I am looking to buy my first CD of "Four Last Songs". Knowing me, I will probably buy several versions eventually! For my first copy I would like an in- print, stereo version, and most importantly with the German and English text of the songs in the booklet. I have listened to various samples and not heard a version I didn't like. The various Schwarzkopf/Szell reissues seem to have the text on a CD-ROM portion of the disc (a pet hate of mine). I am not bothered about the coupling, whether songs or orchestral pieces. Other versions I am interested in include Isokoski (so gorgeous in Sibelius), Norman (especially the 3CD "3 Classic Albums" package) and Janowitz/Karajan. Can anyone help me with this textual quest please?


----------



## Tsaraslondon

kerrcophony said:


> I am looking to buy my first CD of "Four Last Songs". Knowing me, I will probably buy several versions eventually! For my first copy I would like an in- print, stereo version, and most importantly with the German and English text of the songs in the booklet. I have listened to various samples and not heard a version I didn't like. The various Schwarzkopf/Szell reissues seem to have the text on a CD-ROM portion of the disc (a pet hate of mine). I am not bothered about the coupling, whether songs or orchestral pieces. Other versions I am interested in include Isokoski (so gorgeous in Sibelius), Norman (especially the 3CD "3 Classic Albums" package) and Janowitz/Karajan. Can anyone help me with this textual quest please?


The GROC Schwarzlopf/Szell version definitely comes with texts and translations in the booklet, as does its previous full price incarnation. You should be able to find both quite easily on Amazon Marketplace.

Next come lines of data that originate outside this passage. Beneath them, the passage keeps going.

-- pv_equiv track=rewrite | github.com/DawidDebkowski/sieciowe-graf | ramkowanie/package.py | remove_bit_stuffing
-- ===== SOURCE A (Python) =====
-- def remove_bit_stuffing (message):
--     """
--     Removes bit stuffing from a message. Assumes that header has been removed.
--     """
--     unstuffed_message = ''
--     count = 0
--     for bit in message:
--         if bit == '1':
--             count += 1
--             if count == 5:
--                 continue
--         else:
--             count = 0
--         unstuffed_message += bit
--     return unstuffed_message
-- ===== SOURCE B (Python) =====
-- def remove_bit_stuffing(message):
--     """
--     Removes bit stuffing from a message. Assumes that header has been removed.
--     Run-based: group the message into maximal runs of equal characters; a run of
--     '1' with length >= 5 loses exactly one bit, every other run passes through.
--     """
--     parts = []
--     i = 0
--     n = len(message)
--     while i < n:
--         c = message[i]
--         j = i + 1
--         while j < n and message[j] == c:
--             j += 1
--         length = j - i
--         if c == '1' and length >= 5:
--             parts.append('1' * (length - 1))
--         else:
--             parts.append(c * length)
--         i = j
--     return ''.join(parts)
-- ===== Notes on version B (the rewrite author's own statement) =====
-- stated objective: alternative
-- what changed: Replaces the per-bit stateful counter with run-length grouping: scan maximal runs of equal characters and emit each run whole, dropping exactly one bit from any run of '1' of length at least 5.
import Mathlib
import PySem

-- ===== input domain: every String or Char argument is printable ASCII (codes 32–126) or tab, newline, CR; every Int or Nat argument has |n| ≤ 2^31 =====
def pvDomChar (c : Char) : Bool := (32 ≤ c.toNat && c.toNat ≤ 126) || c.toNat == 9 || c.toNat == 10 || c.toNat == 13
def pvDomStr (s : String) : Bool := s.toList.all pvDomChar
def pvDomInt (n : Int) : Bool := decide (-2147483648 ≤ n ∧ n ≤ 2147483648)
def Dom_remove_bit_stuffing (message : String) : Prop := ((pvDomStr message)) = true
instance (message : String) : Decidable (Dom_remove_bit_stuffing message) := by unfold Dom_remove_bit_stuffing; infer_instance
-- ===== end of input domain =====

-- B replaces A's per-bit stateful counter by run-length grouping (one bit dropped per run of '1' of length ≥ 5): an alternative decomposition, same result.


-- ===== PORT A =====
-- A's loop: state = (output so far, count of consecutive '1' bits); '1' increments
-- the count and is skipped exactly when the count reaches 5; other bits reset it.
def rbsStep (st : List Char × Int) (bit : Char) : List Char × Int :=
  if bit = '1' then
    if st.2 + 1 = 5 then (st.1, st.2 + 1) else (st.1 ++ [bit], st.2 + 1)
  else (st.1 ++ [bit], 0)

def remove_bit_stuffing (message : String) : String :=
  String.mk (message.toList.foldl rbsStep ([], 0)).1

-- ===== PORT B =====
-- B's outer while loop: peel one maximal run of equal characters per step.
def rbsRuns : List Char → List Char
  | [] => []
  | c :: rest =>
    let len := (rest.takeWhile (· = c)).length + 1
    (if c = '1' ∧ 5 ≤ len then List.replicate (len - 1) c else List.replicate len c)
      ++ rbsRuns (rest.dropWhile (· = c))
termination_by l => l.length
decreasing_by
  simpa using Nat.lt_succ_of_le (List.length_dropWhile_le (· = c) rest)

def remove_bit_stuffing_alt (message : String) : String :=
  String.mk (rbsRuns message.toList)

-- ===== PRECONDITION & SPEC =====
def Spec_remove_bit_stuffing (message : String) (out : String) : Prop := out = remove_bit_stuffing_alt message
instance (message : String) (out : String) : Decidable (Spec_remove_bit_stuffing message out) := by unfold Spec_remove_bit_stuffing; infer_instance

-- ===== CLAIM (what is proved, stated in full; the proofs are below) =====
def Claim_equal_remove_bit_stuffing : Prop := ∀ (message : String), Dom_remove_bit_stuffing message → Spec_remove_bit_stuffing message (remove_bit_stuffing message)

-- ===== LEMMAS AND PROOFS =====

lemma rbsStep_one (acc : List Char) (c : Int) :
    rbsStep (acc, c) '1' = if c + 1 = 5 then (acc, c + 1) else (acc ++ ['1'], c + 1) := by
  simp [rbsStep]

lemma rbsStep_ne (acc : List Char) (c : Int) (ch : Char) (h : ch ≠ '1') :
    rbsStep (acc, c) ch = (acc ++ [ch], 0) := by
  simp [rbsStep, h]

-- A on a block of k consecutive '1' bits, starting with counter c ≥ 0:
-- the counter ends at c + k, and exactly one bit is dropped iff the counter
-- passes through 5 during the block.
lemma foldl_ones (k : Nat) (acc : List Char) (c : Int) (hc : 0 ≤ c) :
    (List.replicate k '1').foldl rbsStep (acc, c) =
      (acc ++ List.replicate (if c < 5 ∧ 5 ≤ c + k then k - 1 else k) '1', c + k) := by
  induction k generalizing acc c with
  | zero =>
    simp only [List.replicate_zero, List.foldl_nil]
    rw [if_neg (by omega)]
    simp
  | succ n ih =>
    rw [List.replicate_succ, List.foldl_cons, rbsStep_one]
    by_cases h5 : c + 1 = 5
    · rw [if_pos h5, ih acc (c+1) (by omega), h5]
      rw [if_neg (show ¬ ((5:Int) < 5 ∧ 5 ≤ 5 + (n:Int)) by omega),
          if_pos (show c < 5 ∧ 5 ≤ c + ((n+1 : Nat) : Int) by push_cast; omega)]
      exact Prod.ext (by simp) (by push_cast; omega)
    · rw [if_neg h5, ih (acc ++ ['1']) (c+1) (by omega)]
      by_cases h2 : c + 1 < 5 ∧ 5 ≤ c + 1 + n
      · have h3 : (c < 5 ∧ 5 ≤ c + ((n+1 : Nat) : Int)) := by push_cast at h2 ⊢; omega
        rw [if_pos h2, if_pos h3, show n + 1 - 1 = (n - 1) + 1 by omega,
            List.replicate_succ]
        exact Prod.ext (by simp) (by push_cast; omega)
      · have h3 : ¬ (c < 5 ∧ 5 ≤ c + ((n+1 : Nat) : Int)) := by push_cast at h2 ⊢; omega
        rw [if_neg h2, if_neg h3, List.replicate_succ]
        exact Prod.ext (by simp) (by push_cast; omega)

-- A on a block of k consecutive copies of a non-'1' character: all bits kept,
-- counter reset to 0 (for k ≥ 1).
lemma foldl_non_ones (k : Nat) (hk : 1 ≤ k) (ch : Char) (hch : ch ≠ '1')
    (acc : List Char) (c : Int) :
    (List.replicate k ch).foldl rbsStep (acc, c) = (acc ++ List.replicate k ch, 0) := by
  induction k generalizing acc c with
  | zero => omega
  | succ n ih =>
    rw [List.replicate_succ, List.foldl_cons, rbsStep_ne _ _ _ hch]
    by_cases hn : n = 0
    · subst hn; simp
    · rw [ih (by omega) (acc ++ [ch]) 0]
      exact Prod.ext (by simp) rfl

lemma takeWhile_eq_replicate (c : Char) (l : List Char) :
    l.takeWhile (· = c) = List.replicate (l.takeWhile (· = c)).length c := by
  apply List.eq_replicate_of_mem
  intro b hb
  have := List.mem_takeWhile_imp hb
  simpa using this

-- Main loop correspondence: if the counter is 0, or the next character is not
-- '1' (so the counter is reset immediately), A's fold produces B's run output.
lemma main_lemma : ∀ (n : Nat) (l : List Char) (acc : List Char) (c : Int),
    l.length ≤ n → 0 ≤ c →
    (c = 0 ∨ (∀ d ∈ l.head?, d ≠ '1')) →
    (l.foldl rbsStep (acc, c)).1 = acc ++ rbsRuns l := by
  intro n
  induction n with
  | zero =>
    intro l acc c hl _ _
    have : l = [] := List.eq_nil_of_length_eq_zero (by omega)
    subst this
    simp [rbsRuns]
  | succ m ih =>
    intro l acc c hl hc hh
    match l with
    | [] => simp [rbsRuns]
    | ch :: rest =>
      have hsplit : ch :: rest =
          List.replicate ((rest.takeWhile (· = ch)).length + 1) ch
            ++ rest.dropWhile (· = ch) := by
        rw [List.replicate_succ, List.cons_append]
        congr 1
        conv_lhs => rw [← List.takeWhile_append_dropWhile (p := (· = ch)) (l := rest)]
        congr 1
        exact takeWhile_eq_replicate ch rest
      set k := (rest.takeWhile (· = ch)).length + 1 with hk
      have hlen : (rest.dropWhile (· = ch)).length ≤ m := by
        have h1 := List.length_dropWhile_le (· = ch) rest
        have h2 : rest.length + 1 ≤ m + 1 := by simpa using hl
        omega
      have hheadtl : ∀ d ∈ (rest.dropWhile (· = ch)).head?, d ≠ ch := by
        intro d hd
        intro hdc
        subst hdc
        have := List.head?_dropWhile_not (p := (· = d)) rest
        rw [hd] at this
        simpa using this
      conv_lhs => rw [hsplit]
      rw [List.foldl_append]
      by_cases hone : ch = '1'
      · subst hone
        have hc0 : c = 0 := by
          rcases hh with h | h
          · exact h
          · exfalso; exact (h '1' rfl) rfl
        subst hc0
        rw [foldl_ones k acc 0 le_rfl]
        rw [ih (rest.dropWhile (· = '1')) _ (0 + (k:Int)) hlen (by positivity)
            (Or.inr (by intro d hd; exact hheadtl d hd))]
        rw [rbsRuns]
        simp only [← hk]
        by_cases h5 : 5 ≤ k
        · rw [if_pos (show (0:Int) < 5 ∧ 5 ≤ 0 + (k:Int) by omega),
              if_pos (by exact ⟨by trivial, h5⟩), List.append_assoc]
        · rw [if_neg (show ¬ ((0:Int) < 5 ∧ 5 ≤ 0 + (k:Int)) by omega),
              if_neg (fun h => h5 h.2), List.append_assoc]
      · rw [foldl_non_ones k (by omega) ch hone acc c]
        rw [ih (rest.dropWhile (· = ch)) _ 0 hlen le_rfl (Or.inl rfl)]
        rw [rbsRuns]
        simp only [← hk]
        rw [if_neg (by intro h; exact hone h.1), List.append_assoc]

-- ===== VERDICT (by name: the statement is the Claim_ definition above) =====
theorem remove_bit_stuffing_spec : Claim_equal_remove_bit_stuffing := by
  intro message _
  unfold Spec_remove_bit_stuffing remove_bit_stuffing remove_bit_stuffing_alt
  congr 1
  simpa using main_lemma message.toList.length message.toList [] 0 le_rfl le_rfl (Or.inl rfl)
theorem pv_main : ∀ (n : Nat) (cs : List Char), cs.length ≤ n →
    pvAScan (PySem.Chars.splitOn cs ['-']) = pvBCore cs := by
  intro n
  induction n with
  | zero =>
    intro cs h
    have : cs = [] := List.eq_nil_of_length_eq_zero (by omega)
    subst this; rfl
  | succ n ih =>
    intro cs hlen
    by_cases hd : '-' ∈ cs
    · -- cs = t ++ '-' :: r with '-' ∉ t
      obtain ⟨a, r, hdw⟩ : ∃ a r, cs.dropWhile (· ≠ '-') = a :: r := by
        cases h : cs.dropWhile (· ≠ '-') with
        | nil =>
          rw [List.dropWhile_eq_nil_iff] at h
          have := h '-' hd
          simp at this
        | cons a b => exact ⟨a, b, rfl⟩
      have ha : a = '-' := by
        have hne : cs.dropWhile (fun x => decide (x ≠ '-')) ≠ [] := by rw [hdw]; simp
        have := List.head_dropWhile_not (p := fun x => decide (x ≠ '-')) (l := cs) hne
        simp only [hdw, List.head_cons] at this
        simpa using this
      subst ha
      obtain ⟨t, htdef⟩ : ∃ t, cs.takeWhile (· ≠ '-') = t := ⟨_, rfl⟩
      have hcs : cs = t ++ '-' :: r := by
        rw [← htdef, ← hdw, List.takeWhile_append_dropWhile]
      have ht : '-' ∉ t := by
        intro hm
        rw [← htdef] at hm
        have := List.mem_takeWhile_imp hm
        simp at this
      have hrlen : r.length ≤ n := by
        have := congrArg List.length hcs
        simp at this; omega
      have hIH := ih r hrlen
      rw [hcs, pv_splitOn_append '-' t r ht]
      by_cases hts : t = ['s','t','e','p']
      · -- first token is 'step'
        subst hts
        have hstart : PySem.Chars.startswith (['s','t','e','p'] ++ '-' :: r) ['s','t','e','p','-'] = true := by
          rw [PySem.Chars.startswith_iff]
          exact ⟨r, by simp⟩
        have hdrop : ((['s','t','e','p'] : List Char) ++ '-' :: r).drop 5 = r := rfl
        simp only [pvAScan, pvBCore, hstart, if_true, hdrop]
        rw [pv_headI_splitOn, pv_headI_splitOnMax_one, pv_parse_eq]
      · -- first token is not 'step': A recurses; B's search starts after t
        obtain ⟨s0, S', hS⟩ : ∃ s0 S', PySem.Chars.splitOn r ['-'] = s0 :: S' := by
          cases h : PySem.Chars.splitOn r ['-'] with
          | nil => exact absurd h (pv_splitOn_ne_nil '-' r)
          | cons a b => exact ⟨a, b, rfl⟩
        have hAside : pvAScan (t :: (PySem.Chars.splitOn r ['-']).headI :: (PySem.Chars.splitOn r ['-']).tail)
            = pvAScan (PySem.Chars.splitOn r ['-']) := by
          rw [hS]
          simp [pvAScan, hts]
        rw [hAside, hIH]
        -- now: pvBCore (t ++ '-'::r) = pvBCore r
        have hstartF : PySem.Chars.startswith (t ++ '-' :: r) ['s','t','e','p','-'] = false := by
          rw [Bool.eq_false_iff]
          intro hT
          obtain ⟨u, hu⟩ := (PySem.Chars.startswith_iff _ _).mp hT
          have : (['s','t','e','p'] : List Char) ++ '-' :: u = t ++ '-' :: r := by
            rw [← hu]; rfl
          exact hts (pv_token_unique '-' t _ r u ht (by decide) this.symm).1
        by_cases hrs : (['s','t','e','p','-'] : List Char) <+: r
        · -- B on r takes the startswith branch; in cs the first '-step-' is at t.length
          have hstartR : PySem.Chars.startswith r ['s','t','e','p','-'] = true :=
            (PySem.Chars.startswith_iff _ _).mpr hrs
          have hfind : PySem.Chars.find (t ++ '-' :: r) ['-','s','t','e','p','-'] = (t.length : Int) := by
            apply pv_find_eq_of
            · rw [List.drop_left]
              exact (List.cons_prefix_cons).mpr ⟨rfl, hrs⟩
            · intro q hq; exact pv_no_occ_in_token '-' t r _ ht q hq
          have hdropc : (t ++ '-' :: r).drop (t.length + 6) = r.drop 5 := by
            rw [show t.length + 6 = t.length + 1 + 5 by omega]
            exact pv_drop_shift t r 5
          simp only [pvBCore, hstartF, Bool.false_eq_true, if_false, hfind, hstartR, if_true]
          rw [if_neg (by omega)]
          rw [show ((t.length : Int).toNat + 6) = t.length + 6 by simp, hdropc]
        · have hstartRF : PySem.Chars.startswith r ['s','t','e','p','-'] = false := by
            rw [Bool.eq_false_iff]; intro hT; exact hrs ((PySem.Chars.startswith_iff _ _).mp hT)
          by_cases hk : PySem.Chars.find r ['-','s','t','e','p','-'] = -1
          · -- no occurrence anywhere
            have hnor : ∀ j, ¬ (['-','s','t','e','p','-'] : List Char) <+: r.drop j := by
              intro j hpre
              have hinf : (['-','s','t','e','p','-'] : List Char) <:+: r := by
                obtain ⟨u, hu⟩ := hpre
                exact ⟨r.take j, u, by rw [List.append_assoc, hu]; exact List.take_append_drop j r⟩
              exact (PySem.Chars.find_eq_neg_one_iff r _).mp hk hinf
            have hfind : PySem.Chars.find (t ++ '-' :: r) ['-','s','t','e','p','-'] = -1 := by
              apply pv_find_eq_neg_one
              intro q hpre
              rcases Nat.lt_trichotomy q t.length with h | h | h
              · exact pv_no_occ_in_token '-' t r _ ht q h hpre
              · subst h
                rw [List.drop_left] at hpre
                exact hrs ((List.cons_prefix_cons).mp hpre).2
              · obtain ⟨j, hj⟩ : ∃ j, q = t.length + 1 + j := ⟨q - t.length - 1, by omega⟩
                rw [hj, pv_drop_shift] at hpre
                exact hnor j hpre
            simp [pvBCore, hstartF, hstartRF, hfind, hk]
          · -- first occurrence in r at k; in cs it is at t.length + 1 + k
            have hge : 0 ≤ PySem.Chars.find r ['-','s','t','e','p','-'] := by
              have := PySem.Chars.neg_one_le_find r ['-','s','t','e','p','-']
              omega
            obtain ⟨hpre, hmin⟩ := PySem.Chars.find_spec (s := r) (sub := ['-','s','t','e','p','-']) hge
            set k := (PySem.Chars.find r ['-','s','t','e','p','-']).toNat with hkdef
            have hfind : PySem.Chars.find (t ++ '-' :: r) ['-','s','t','e','p','-'] = ((t.length + 1 + k : Nat) : Int) := by
              apply pv_find_eq_of
              · rw [pv_drop_shift]; exact hpre
              · intro q hq
                rcases Nat.lt_trichotomy q t.length with h | h | h
                · exact pv_no_occ_in_token '-' t r _ ht q h
                · subst h
                  rw [List.drop_left]
                  intro hpre'
                  exact hrs ((List.cons_prefix_cons).mp hpre').2
                · obtain ⟨j, hj⟩ : ∃ j, q = t.length + 1 + j ∧ j < k := ⟨q - t.length - 1, by omega, by omega⟩
                  rw [hj.1, pv_drop_shift]
                  exact hmin j hj.2
            have hdropc : (t ++ '-' :: r).drop (t.length + 1 + k + 6) = r.drop (k + 6) := by
              have := pv_drop_shift t r (k + 6)
              simpa [Nat.add_assoc] using this
            simp only [pvBCore, hstartF, Bool.false_eq_true, if_false, hstartRF, hfind]
            rw [if_neg hk, if_neg (show ¬((t.length + 1 + k : Nat) : Int) = -1 by omega)]
            rw [show (((t.length + 1 + k : Nat) : Int).toNat + 6) = t.length + 1 + k + 6 by omega, hdropc, hkdef]
    · -- no '-' at all: both return 0
      rw [pv_splitOn_no_sep '-' cs hd]
      have h1 : PySem.Chars.startswith cs ['s','t','e','p','-'] = false := by
        rw [Bool.eq_false_iff]
        intro hT
        obtain ⟨u, hu⟩ := (PySem.Chars.startswith_iff _ _).mp hT
        exact hd (by rw [← hu]; simp)
      have h2 : PySem.Chars.find cs ['-','s','t','e','p','-'] = -1 := by
        apply pv_find_eq_neg_one
        intro q hpre
        obtain ⟨u, hu⟩ := hpre
        have : '-' ∈ cs.drop q := by rw [← hu]; simp
        exact hd (List.mem_of_mem_drop this)
      simp [pvAScan, pvBCore, h1, h2]
-- pv_equiv track=rewrite | github.com/jonasrohw/swiftsolve | src/swiftsolve/datasets/parse_codeforces.py | _infer_approach
-- ===== SOURCE A (Python) =====
-- from typing import List, Dict, Any, Optional
--
-- def _infer_approach(tags: List[str]) -> str:
--     """Infer expected algorithmic approach from tags."""
--     if not tags:
--         return "implementation"
--
--     # Priority order for approach selection
--     priority_tags = [
--         'dp', 'graphs', 'binary search', 'two pointers',
--         'greedy', 'math', 'implementation'
--     ]
--
--     for tag in priority_tags:
--         if tag in tags:
--             return tag
--
--     return tags[0]  # First tag as fallback
-- ===== SOURCE B (Python) =====
-- def _infer_approach(tags):
--     """Infer expected algorithmic approach from tags."""
--     if not tags:
--         return "implementation"
--
--     priority_tags = [
--         'dp', 'graphs', 'binary search', 'two pointers',
--         'greedy', 'math', 'implementation'
--     ]
--     rank = {t: i for i, t in enumerate(priority_tags)}
--
--     best_tag = None
--     best_rank = len(priority_tags)
--     for t in tags:
--         r = rank.get(t)
--         if r is not None and r < best_rank:
--             best_rank = r
--             best_tag = t
--     return best_tag if best_tag is not None else tags[0]
-- ===== Notes on version B (the rewrite author's own statement) =====
-- stated objective: alternative
-- what changed: Replaces A's short-circuit scan over the fixed priority list (membership test in tags at each step) with a rank dictionary built once from the priority list and a single running-minimum pass over the input tags, falling back to tags[0] when no tag has a rank.
import Mathlib
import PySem

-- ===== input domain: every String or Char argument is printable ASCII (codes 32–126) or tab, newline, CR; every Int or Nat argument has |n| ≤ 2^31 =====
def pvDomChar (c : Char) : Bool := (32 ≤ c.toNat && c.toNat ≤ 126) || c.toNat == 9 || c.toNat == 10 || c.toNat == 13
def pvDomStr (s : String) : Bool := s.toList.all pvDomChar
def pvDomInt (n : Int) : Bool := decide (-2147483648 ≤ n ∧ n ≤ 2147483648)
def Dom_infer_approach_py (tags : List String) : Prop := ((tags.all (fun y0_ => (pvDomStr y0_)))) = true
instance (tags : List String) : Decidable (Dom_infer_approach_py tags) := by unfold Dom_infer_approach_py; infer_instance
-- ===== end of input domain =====

set_option maxRecDepth 4000


-- B replaces A's short-circuit scan over the fixed priority list with a rank table and a
-- single running-minimum pass over the input tags (objective: alternative structure, same cost).

-- ===== PORT A =====
-- for tag in priority_tags: if tag in tags: return tag   → find? over the literal priority list
def infer_approach_py (tags : List String) : String :=
  match tags with
  | [] => "implementation"
  | h :: _ =>
    match (["dp", "graphs", "binary search", "two pointers",
            "greedy", "math", "implementation"]).find? (fun tag => tags.contains tag) with
    | some tag => tag
    | none => h  -- tags[0]

-- ===== PORT B =====
def altPriority : List String :=
  ["dp", "graphs", "binary search", "two pointers", "greedy", "math", "implementation"]

-- rank = {t: i for i, t in enumerate(priority_tags)}
def altRank : PySem.Dict String Int :=
  PySem.Dict.ofList (altPriority.zipIdx.map (fun p => (p.1, (p.2 : Int))))

def infer_approach_py_alt (tags : List String) : String :=
  match tags with
  | [] => "implementation"
  | h :: _ =>
    -- for t in tags: r = rank.get(t); if r is not None and r < best_rank: update
    let st : Option String × Int := tags.foldl
      (fun (s : Option String × Int) t =>
        match altRank.get? t with
        | some r => if r < s.2 then (some t, r) else s
        | none => s)
      (none, 7)
    match st.1 with
    | some bt => bt
    | none => h  -- tags[0]

-- ===== PRECONDITION & SPEC =====
def Spec_infer_approach_py (tags : List String) (out : String) : Prop := out = infer_approach_py_alt tags
instance (tags : List String) (out : String) : Decidable (Spec_infer_approach_py tags out) := by unfold Spec_infer_approach_py; infer_instance

-- ===== CLAIM (what is proved, stated in full; the proofs are below) =====
def Claim_equal_infer_approach_py : Prop := ∀ (tags : List String), Dom_infer_approach_py tags → Spec_infer_approach_py tags (infer_approach_py tags)

-- ===== LEMMAS AND PROOFS =====

-- rank of a single tag, 7 when absent
def rkOf (t : String) : Int := (altRank.get? t).getD 7

-- minimum rank occurring in tags (7 if none of the priority tags occurs)
def M : List String → Int
  | [] => 7
  | t :: r => min (rkOf t) (M r)

-- the priority tag having a given rank
def Rof (m : Int) : Option String :=
  if m = 0 then some "dp" else if m = 1 then some "graphs" else
  if m = 2 then some "binary search" else if m = 3 then some "two pointers" else
  if m = 4 then some "greedy" else if m = 5 then some "math" else
  if m = 6 then some "implementation" else none

lemma rank_eq (t : String) : altRank.get? t =
    if "dp" == t then some 0 else if "graphs" == t then some 1 else
    if "binary search" == t then some 2 else if "two pointers" == t then some 3 else
    if "greedy" == t then some 4 else if "math" == t then some 5 else
    if "implementation" == t then some 6 else none := by
  rw [show altRank = PySem.Dict.mk [("dp",0),("graphs",1),("binary search",2),("two pointers",3),("greedy",4),("math",5),("implementation",6)] from rfl]
  simp only [PySem.Dict.get?_mk_cons]
  rfl

lemma rank_some (t : String) (r : Int) (h : altRank.get? t = some r) :
    Rof r = some t ∧ 0 ≤ r ∧ r ≤ 6 := by
  rw [rank_eq] at h
  split_ifs at h <;>
    first
    | exact Option.noConfusion h
    | (injection h with h; subst h
       refine ⟨by simp_all [Rof], by norm_num, by norm_num⟩)

lemma M_le (tags : List String) : M tags ≤ 7 := by
  induction tags with
  | nil => simp [M]
  | cons t r ih => simp [M]; omega

lemma M_formula (tags : List String) : M tags =
    if tags.contains "dp" then 0 else if tags.contains "graphs" then 1 else
    if tags.contains "binary search" then 2 else if tags.contains "two pointers" then 3 else
    if tags.contains "greedy" then 4 else if tags.contains "math" then 5 else
    if tags.contains "implementation" then 6 else 7 := by
  induction tags with
  | nil => simp [M]
  | cons t rest ih =>
    by_cases e1 : t = "dp"
    · subst e1; simp [M, rkOf, rank_eq, ih]; split_ifs <;> omega
    by_cases e2 : t = "graphs"
    · subst e2; simp [M, rkOf, rank_eq, ih]; split_ifs <;> omega
    by_cases e3 : t = "binary search"
    · subst e3; simp [M, rkOf, rank_eq, ih]; split_ifs <;> omega
    by_cases e4 : t = "two pointers"
    · subst e4; simp [M, rkOf, rank_eq, ih]; split_ifs <;> omega
    by_cases e5 : t = "greedy"
    · subst e5; simp [M, rkOf, rank_eq, ih]; split_ifs <;> omega
    by_cases e6 : t = "math"
    · subst e6; simp [M, rkOf, rank_eq, ih]; split_ifs <;> omega
    by_cases e7 : t = "implementation"
    · subst e7; simp [M, rkOf, rank_eq, ih]; split_ifs <;> omega
    · simp [M, rkOf, rank_eq, List.contains_cons, ih, beq_iff_eq,
        Ne.symm e1, Ne.symm e2, Ne.symm e3, Ne.symm e4, Ne.symm e5, Ne.symm e6, Ne.symm e7, e7]
      split_ifs <;> omega

-- B's loop invariant: the state is determined by the best rank so far
lemma loop_spec (tags : List String) : ∀ (br : Int), br ≤ 7 →
    tags.foldl
      (fun (s : Option String × Int) t =>
        match altRank.get? t with
        | some r => if r < s.2 then (some t, r) else s
        | none => s)
      (Rof br, br) = (Rof (min br (M tags)), min br (M tags)) := by
  induction tags with
  | nil =>
    intro br hbr
    have : min br (7:Int) = br := by omega
    simp [M, this]
  | cons t rest ih =>
    intro br hbr
    rw [List.foldl_cons]
    rcases hg : altRank.get? t with _ | r
    · -- tag without rank: state unchanged
      have hk : rkOf t = 7 := by simp [rkOf, hg]
      have hMr : M rest ≤ 7 := M_le rest
      have : min br (M rest) = min br (M (t :: rest)) := by
        simp [M, hk]; omega
      rw [ih br hbr, this]
    · obtain ⟨hrof, hr0, hr6⟩ := rank_some t r hg
      have hk : rkOf t = r := by simp [rkOf, hg]
      show List.foldl _ (if r < br then (some t, r) else (Rof br, br)) rest = _
      by_cases hlt : r < br
      · rw [if_pos hlt, ← hrof, ih r (by omega)]
        have : min r (M rest) = min br (M (t :: rest)) := by
          simp [M, hk]; omega
        rw [this]
      · rw [if_neg hlt, ih br hbr]
        have : min br (M rest) = min br (M (t :: rest)) := by
          simp [M, hk]; omega
        rw [this]

lemma A_spec (h : String) (rest : List String) :
    infer_approach_py (h :: rest) =
      match Rof (M (h :: rest)) with
      | some t => t
      | none => h := by
  rw [M_formula]
  show (match (["dp", "graphs", "binary search", "two pointers",
            "greedy", "math", "implementation"]).find? (fun tag => (h :: rest).contains tag) with
    | some tag => tag
    | none => h) = _
  simp only [List.find?]
  split_ifs <;> simp_all [Rof]

-- ===== VERDICT (by name: the statement is the Claim_ definition above) =====
theorem infer_approach_py_spec : Claim_equal_infer_approach_py := by
  intro tags _
  unfold Spec_infer_approach_py
  cases tags with
  | nil => rfl
  | cons h rest =>
    rw [A_spec]
    show _ = infer_approach_py_alt (h :: rest)
    unfold infer_approach_py_alt
    have hinit : ((none : Option String), (7 : Int)) = (Rof 7, (7 : Int)) := by
      norm_num [Rof]
    rw [hinit, loop_spec (h :: rest) 7 (le_refl _)]
    have h7 : min (7:Int) (M (h :: rest)) = M (h :: rest) := by
      have := M_le (h :: rest); omega
    rw [h7]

This was my first recording of the _Vier letzte Lieder_, and it is still my favourite, though there are others I enjoy as well (see above). I just think that Schwarzkopf and Szell probe more deeply into the texts than any other.


----------



## SixFootScowl

GregMitchell said:


> I don't understand why anyone should feel guilty about enjoying the Fleming performance, though I'll take the second over the first, but, then I don't really understand why one should feel guilty about pleasure - any pleasure! :devil:


Well I guess to use an extreme example, what about someone who finds pleasure in inflicting torture upon unwilling subjects?


----------



## SixFootScowl

A nice deal for Four Last Songs with Janowitz (that I recently picked up) is this one which has a lot of other tracks included:








TRACK LIST
1. Wie Nahte Mir Der Schlummer... Leise, Leise
2. Der Freischutz: Und Ob Die Wolke
3. Oberon: Ozean, Du Ungeheuer!
4. Dich, Teure Halle
5. Tannhauser: Allmacht'ge Jungfrau
6. Einsam In Truben Tagen
7. Lohengrin: Euch Luften
8. Die Bist Die Ruh'
9. Die Forelle
10. Vier Letzte Lieder: I. Fruhling
11. Vier Letzte Lieder: II. September
12. Vier Letzte Lieder: III. Beim Schlafengehen
13. Vier Letzte Lieder: IV. Im Abendrot
Amazon Listing: www.amazon.com/gp/product/B00005ND3U


----------



## kerrcophony

Thank you Greg and Florestan for your recommendations. I've done some more research, and learn from Ondine's site that the Isokoski recording comes with a 

"Booklet with liner notes in English, German, French and Finnish and the song lyrics in the original language and in English" 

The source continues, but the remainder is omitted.